Task description
Starting at the line that contains "simp [List.append_assoc]" in the listing below, write out every line word for word until you have written the line that contains "by_cases hp : looksLikeCodeAlt l = true".

Extracted entries
-- pv_equiv track=rewrite | github.com/HeitorRoriz/skyt_experiment | src/normalize.py | _extract_longest_code_block
-- ===== SOURCE A (Python) =====
-- def _extract_longest_code_block(text: str) -> str:
--     """Fallback: extract the longest code-like block"""
--     lines = text.split('\n')
--     code_blocks = []
--     current_block = []
--
--     for line in lines:
--         # Heuristic: line looks like code if it has indentation or Python keywords
--         if _looks_like_code(line):
--             current_block.append(line)
--         else:
--             if current_block:
--                 code_blocks.append('\n'.join(current_block))
--                 current_block = []
--
--     # Add final block if exists
--     if current_block:
--         code_blocks.append('\n'.join(current_block))
--
--     # Return longest block, or entire text if no blocks found
--     if code_blocks:
--         return max(code_blocks, key=len).strip()
--     else:
--         return text.strip()
--
-- def _looks_like_code(line: str) -> bool:
--     """Heuristic to determine if a line looks like Python code"""
--     stripped = line.strip()
--
--     if not stripped:
--         return False
--
--     # Check for Python keywords
--     python_keywords = ['def ', 'class ', 'if ', 'else:', 'elif ', 'for ', 'while ',
--                       'return ', 'import ', 'from ', 'try:', 'except:', 'with ']
--
--     for keyword in python_keywords:
--         if stripped.startswith(keyword):
--             return True
--
--     # Check for indentation (likely code)
--     if line.startswith('    ') or line.startswith('\t'):
--         return True
--
--     # Check for assignment or function calls
--     if '=' in stripped or '(' in stripped:
--         return True
--
--     return False
-- ===== SOURCE B (Python) =====
-- def _looks_like_code(line: str) -> bool:
--     """Single-expression heuristic: non-blank and (keyword-led, indented, or has '='/'(')"""
--     s = line.strip()
--     keywords = ('def ', 'class ', 'if ', 'else:', 'elif ', 'for ', 'while ',
--                 'return ', 'import ', 'from ', 'try:', 'except:', 'with ')
--     return bool(s) and (s.startswith(keywords)
--                         or line.startswith(('    ', '\t'))
--                         or '=' in s or '(' in s)
--
--
-- def _code_blocks(lines):
--     """Recursive run-grouping: each maximal run of code-like lines becomes one joined block."""
--     if not lines:
--         return []
--     if not _looks_like_code(lines[0]):
--         return _code_blocks(lines[1:])
--     i = 1
--     while i < len(lines) and _looks_like_code(lines[i]):
--         i += 1
--     return ['\n'.join(lines[:i])] + _code_blocks(lines[i:])
--
--
-- def _extract_longest_code_block(text: str) -> str:
--     """Fallback: extract the longest code-like block"""
--     blocks = _code_blocks(text.split('\n'))
--     return max(blocks, key=len).strip() if blocks else text.strip()
-- ===== Notes on version B (the rewrite author's own statement) =====
-- stated objective: idiomatic
-- what changed: The manual accumulator/flush loop is replaced by a recursive run-grouping helper that joins each maximal run of code-like lines in one step, and the keyword/indentation heuristic becomes a single boolean expression using startswith on a tuple.
import Mathlib
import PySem

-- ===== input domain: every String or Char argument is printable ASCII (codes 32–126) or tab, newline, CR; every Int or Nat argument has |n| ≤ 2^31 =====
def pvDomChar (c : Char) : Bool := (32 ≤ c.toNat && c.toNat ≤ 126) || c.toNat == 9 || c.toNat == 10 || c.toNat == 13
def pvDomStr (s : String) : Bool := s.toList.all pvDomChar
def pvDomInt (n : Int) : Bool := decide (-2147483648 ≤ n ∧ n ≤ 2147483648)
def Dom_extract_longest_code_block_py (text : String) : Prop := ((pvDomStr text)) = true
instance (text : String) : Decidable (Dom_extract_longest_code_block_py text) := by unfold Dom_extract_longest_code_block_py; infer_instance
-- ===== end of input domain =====

-- B replaces A's per-line accumulator/flush loop by a recursive run-grouping helper (idiomatic decomposition, same cost).

-- ===== PORT A =====
def pyKeywords : List String := ["def ", "class ", "if ", "else:", "elif ", "for ", "while ",
    "return ", "import ", "from ", "try:", "except:", "with "]

-- the 'for keyword in python_keywords: if stripped.startswith(keyword): return True' loop
def startsAnyA (stripped : String) : List String → Bool
  | [] => false
  | k :: ks => if PySem.Str.startswith stripped k then true else startsAnyA stripped ks

def looksLikeCodeA (line : String) : Bool :=
  let stripped := PySem.Str.strip line
  if stripped = "" then false
  else if startsAnyA stripped pyKeywords then true
  else if PySem.Str.startswith line "    " || PySem.Str.startswith line "\t" then true
  else if PySem.Str.isIn "=" stripped || PySem.Str.isIn "(" stripped then true
  else false

-- one iteration of A's for-loop over (code_blocks, current_block)
def stepA (st : List String × List String) (line : String) : List String × List String :=
  if looksLikeCodeA line then (st.1, st.2 ++ [line])
  else if st.2 ≠ [] then (st.1 ++ [PySem.Str.join "\n" st.2], [])
  else st

def extract_longest_code_block_py (text : String) : String :=
  -- text.split('\n'): the separator is the nonempty literal "\n", so split? is always `some`
  let lines := (PySem.Str.split? text "\n").getD []
  let st := lines.foldl stepA ([], [])
  let code_blocks := if st.2 ≠ [] then st.1 ++ [PySem.Str.join "\n" st.2] else st.1
  if code_blocks ≠ [] then
    PySem.Str.strip (PySem.List.maxD code_blocks PySem.Str.len "")
  else
    PySem.Str.strip text

-- ===== PORT B =====
def looksLikeCodeAlt (line : String) : Bool :=
  let s := PySem.Str.strip line
  s ≠ "" && (pyKeywords.any (PySem.Str.startswith s)
              || PySem.Str.startswith line "    " || PySem.Str.startswith line "\t"
              || PySem.Str.isIn "=" s || PySem.Str.isIn "(" s)

-- _code_blocks: the while loop takes the longest code-like prefix (takeWhile/dropWhile)
def codeBlocksAlt : List String → List String
  | [] => []
  | l :: ls =>
    if looksLikeCodeAlt l then
      PySem.Str.join "\n" (l :: ls.takeWhile looksLikeCodeAlt)
        :: codeBlocksAlt (ls.dropWhile looksLikeCodeAlt)
    else codeBlocksAlt ls
termination_by xs => xs.length
decreasing_by
  · exact Nat.lt_succ_of_le (ls.length_dropWhile_le _)
  · exact Nat.lt_succ_of_le (Nat.le_refl _)

def extract_longest_code_block_py_alt (text : String) : String :=
  let blocks := codeBlocksAlt ((PySem.Str.split? text "\n").getD [])
  if blocks ≠ [] then PySem.Str.strip (PySem.List.maxD blocks PySem.Str.len "")
  else PySem.Str.strip text

-- ===== PRECONDITION & SPEC =====
def Spec_extract_longest_code_block_py (text : String) (out : String) : Prop := out = extract_longest_code_block_py_alt text
instance (text : String) (out : String) : Decidable (Spec_extract_longest_code_block_py text out) := by unfold Spec_extract_longest_code_block_py; infer_instance

-- ===== CLAIM (what is proved, stated in full; the proofs are below) =====
def Claim_equal_extract_longest_code_block_py : Prop := ∀ (text : String), Dom_extract_longest_code_block_py text → Spec_extract_longest_code_block_py text (extract_longest_code_block_py text)

-- ===== LEMMAS AND PROOFS =====

lemma startsAnyA_eq_any (s : String) (ks : List String) :
    startsAnyA s ks = ks.any (PySem.Str.startswith s) := by
  induction ks with
  | nil => rfl
  | cons k ks ih =>
    simp only [startsAnyA, List.any_cons, ih]
    cases PySem.Str.startswith s k <;> simp

lemma looks_eq (line : String) : looksLikeCodeAlt line = looksLikeCodeA line := by
  simp only [looksLikeCodeA, looksLikeCodeAlt, startsAnyA_eq_any]
  by_cases h : PySem.Str.strip line = ""
  · simp [h]
  · simp only [h, if_false, ne_eq, not_false_eq_true, decide_true, Bool.true_and]
    cases pyKeywords.any (PySem.Str.startswith (PySem.Str.strip line)) <;>
      cases PySem.Str.startswith line "    " <;>
        cases PySem.Str.startswith line "\t" <;>
          cases PySem.Str.isIn "=" (PySem.Str.strip line) <;>
            cases PySem.Str.isIn "(" (PySem.Str.strip line) <;> simp

lemma stepA_pos (st : List String × List String) (line : String)
    (hp : looksLikeCodeA line = true) : stepA st line = (st.1, st.2 ++ [line]) := by
  simp [stepA, hp]

lemma stepA_neg_flush (st : List String × List String) (line : String)
    (hp : looksLikeCodeA line = false) (hc : st.2 ≠ []) :
    stepA st line = (st.1 ++ [PySem.Str.join "\n" st.2], []) := by
  simp [stepA, hp, hc]

lemma stepA_neg_skip (st : List String × List String) (line : String)
    (hp : looksLikeCodeA line = false) (hc : st.2 = []) : stepA st line = st := by
  simp [stepA, hp, hc]

lemma codeBlocksAlt_cons_pos (l : String) (ls : List String)
    (hp : looksLikeCodeAlt l = true) :
    codeBlocksAlt (l :: ls)
      = PySem.Str.join "\n" (l :: ls.takeWhile looksLikeCodeAlt)
          :: codeBlocksAlt (ls.dropWhile looksLikeCodeAlt) := by
  rw [codeBlocksAlt]; simp [hp]

lemma codeBlocksAlt_cons_neg (l : String) (ls : List String)
    (hp : looksLikeCodeAlt l = false) : codeBlocksAlt (l :: ls) = codeBlocksAlt ls := by
  rw [codeBlocksAlt]; simp [hp]

-- A's fold threads code_blocks as a pure prefix
lemma foldA_prefix (ls : List String) (cb cur : List String) :
    ls.foldl stepA (cb, cur)
      = (cb ++ (ls.foldl stepA ([], cur)).1, (ls.foldl stepA ([], cur)).2) := by
  induction ls generalizing cb cur with
  | nil => simp
  | cons l ls ih =>
    simp only [List.foldl_cons]
    by_cases hp : looksLikeCodeA l = true
    · rw [stepA_pos _ _ hp, stepA_pos _ _ hp]
      exact ih cb (cur ++ [l])
    · have hp' : looksLikeCodeA l = false := by simpa using hp
      by_cases hc : cur = []
      · rw [stepA_neg_skip _ _ hp' hc, stepA_neg_skip _ _ hp' hc]
        exact ih cb cur
      · rw [stepA_neg_flush _ _ hp' hc, stepA_neg_flush _ _ hp' hc]
        simp only [List.nil_append]
        rw [ih (cb ++ [PySem.Str.join "\n" cur]) [], ih [PySem.Str.join "\n" cur] []]
        simp [List.append_assoc]

def finalizeA (st : List String × List String) : List String :=
  if st.2 ≠ [] then st.1 ++ [PySem.Str.join "\n" st.2] else st.1

lemma finalizeA_prefix (pre c cur : List String) :
    finalizeA (pre ++ c, cur) = pre ++ finalizeA (c, cur) := by
  unfold finalizeA
  split_ifs <;> simp

-- characterisation of A's fold: a pending run `cur` is completed by the next maximal run
lemma foldA_blocks (ls : List String) (cur : List String) :
    finalizeA (ls.foldl stepA ([], cur))
      = if cur = [] then codeBlocksAlt ls
        else PySem.Str.join "\n" (cur ++ ls.takeWhile looksLikeCodeAlt)
              :: codeBlocksAlt (ls.dropWhile looksLikeCodeAlt) := by
  induction ls generalizing cur with
  | nil =>
    by_cases hc : cur = [] <;> simp [finalizeA, hc, codeBlocksAlt]
  | cons l ls ih =>
    by_cases hp : looksLikeCodeAlt l = true
    · have hpA : looksLikeCodeA l = true := by rw [← looks_eq]; exact hp
      simp only [List.foldl_cons]
      rw [stepA_pos _ _ hpA]
      simp only []
      rw [ih (cur ++ [l])]
      by_cases hc : cur = []
      · subst hc
        simp [codeBlocksAlt_cons_pos _ _ hp]
      · simp [hc, hp, List.append_assoc]
    · have hp' : looksLikeCodeAlt l = false := by simpa using hp
      have hpA : looksLikeCodeA l = false := by rw [← looks_eq]; exact hp'
      by_cases hc : cur = []
      · simp only [List.foldl_cons]
        rw [stepA_neg_skip _ _ hpA (by simpa using hc), ih cur]
        simp [hc, codeBlocksAlt_cons_neg _ _ hp']
      · simp only [List.foldl_cons]
        rw [stepA_neg_flush _ _ hpA (by simpa using hc)]
        simp only [List.nil_append]
        rw [foldA_prefix ls [PySem.Str.join "\n" cur] []]
        rw [finalizeA_prefix]
        rw [Prod.mk.eta, ih [], if_pos rfl]
        simp [hc, codeBlocksAlt_cons_neg _ _ hp', hp']

lemma blocks_eq (ls : List String) :
    finalizeA (ls.foldl stepA ([], [])) = codeBlocksAlt ls := by
  rw [foldA_blocks]; simp

-- ===== VERDICT (by name: the statement is the Claim_ definition above) =====
theorem extract_longest_code_block_py_spec : Claim_equal_extract_longest_code_block_py := by
  intro text _
  unfold Spec_extract_longest_code_block_py extract_longest_code_block_py
           extract_longest_code_block_py_alt
  have h := blocks_eq ((PySem.Str.split? text "\n").getD [])
  unfold finalizeA at h
  simp only [ne_eq] at h ⊢
  rw [h]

Reply
        simp [List.append_assoc]

def finalizeA (st : List String × List String) : List String :=
  if st.2 ≠ [] then st.1 ++ [PySem.Str.join "\n" st.2] else st.1

lemma finalizeA_prefix (pre c cur : List String) :
    finalizeA (pre ++ c, cur) = pre ++ finalizeA (c, cur) := by
  unfold finalizeA
  split_ifs <;> simp

-- characterisation of A's fold: a pending run `cur` is completed by the next maximal run
lemma foldA_blocks (ls : List String) (cur : List String) :
    finalizeA (ls.foldl stepA ([], cur))
      = if cur = [] then codeBlocksAlt ls
        else PySem.Str.join "\n" (cur ++ ls.takeWhile looksLikeCodeAlt)
              :: codeBlocksAlt (ls.dropWhile looksLikeCodeAlt) := by
  induction ls generalizing cur with
  | nil =>
    by_cases hc : cur = [] <;> simp [finalizeA, hc, codeBlocksAlt]
  | cons l ls ih =>
    by_cases hp : looksLikeCodeAlt l = true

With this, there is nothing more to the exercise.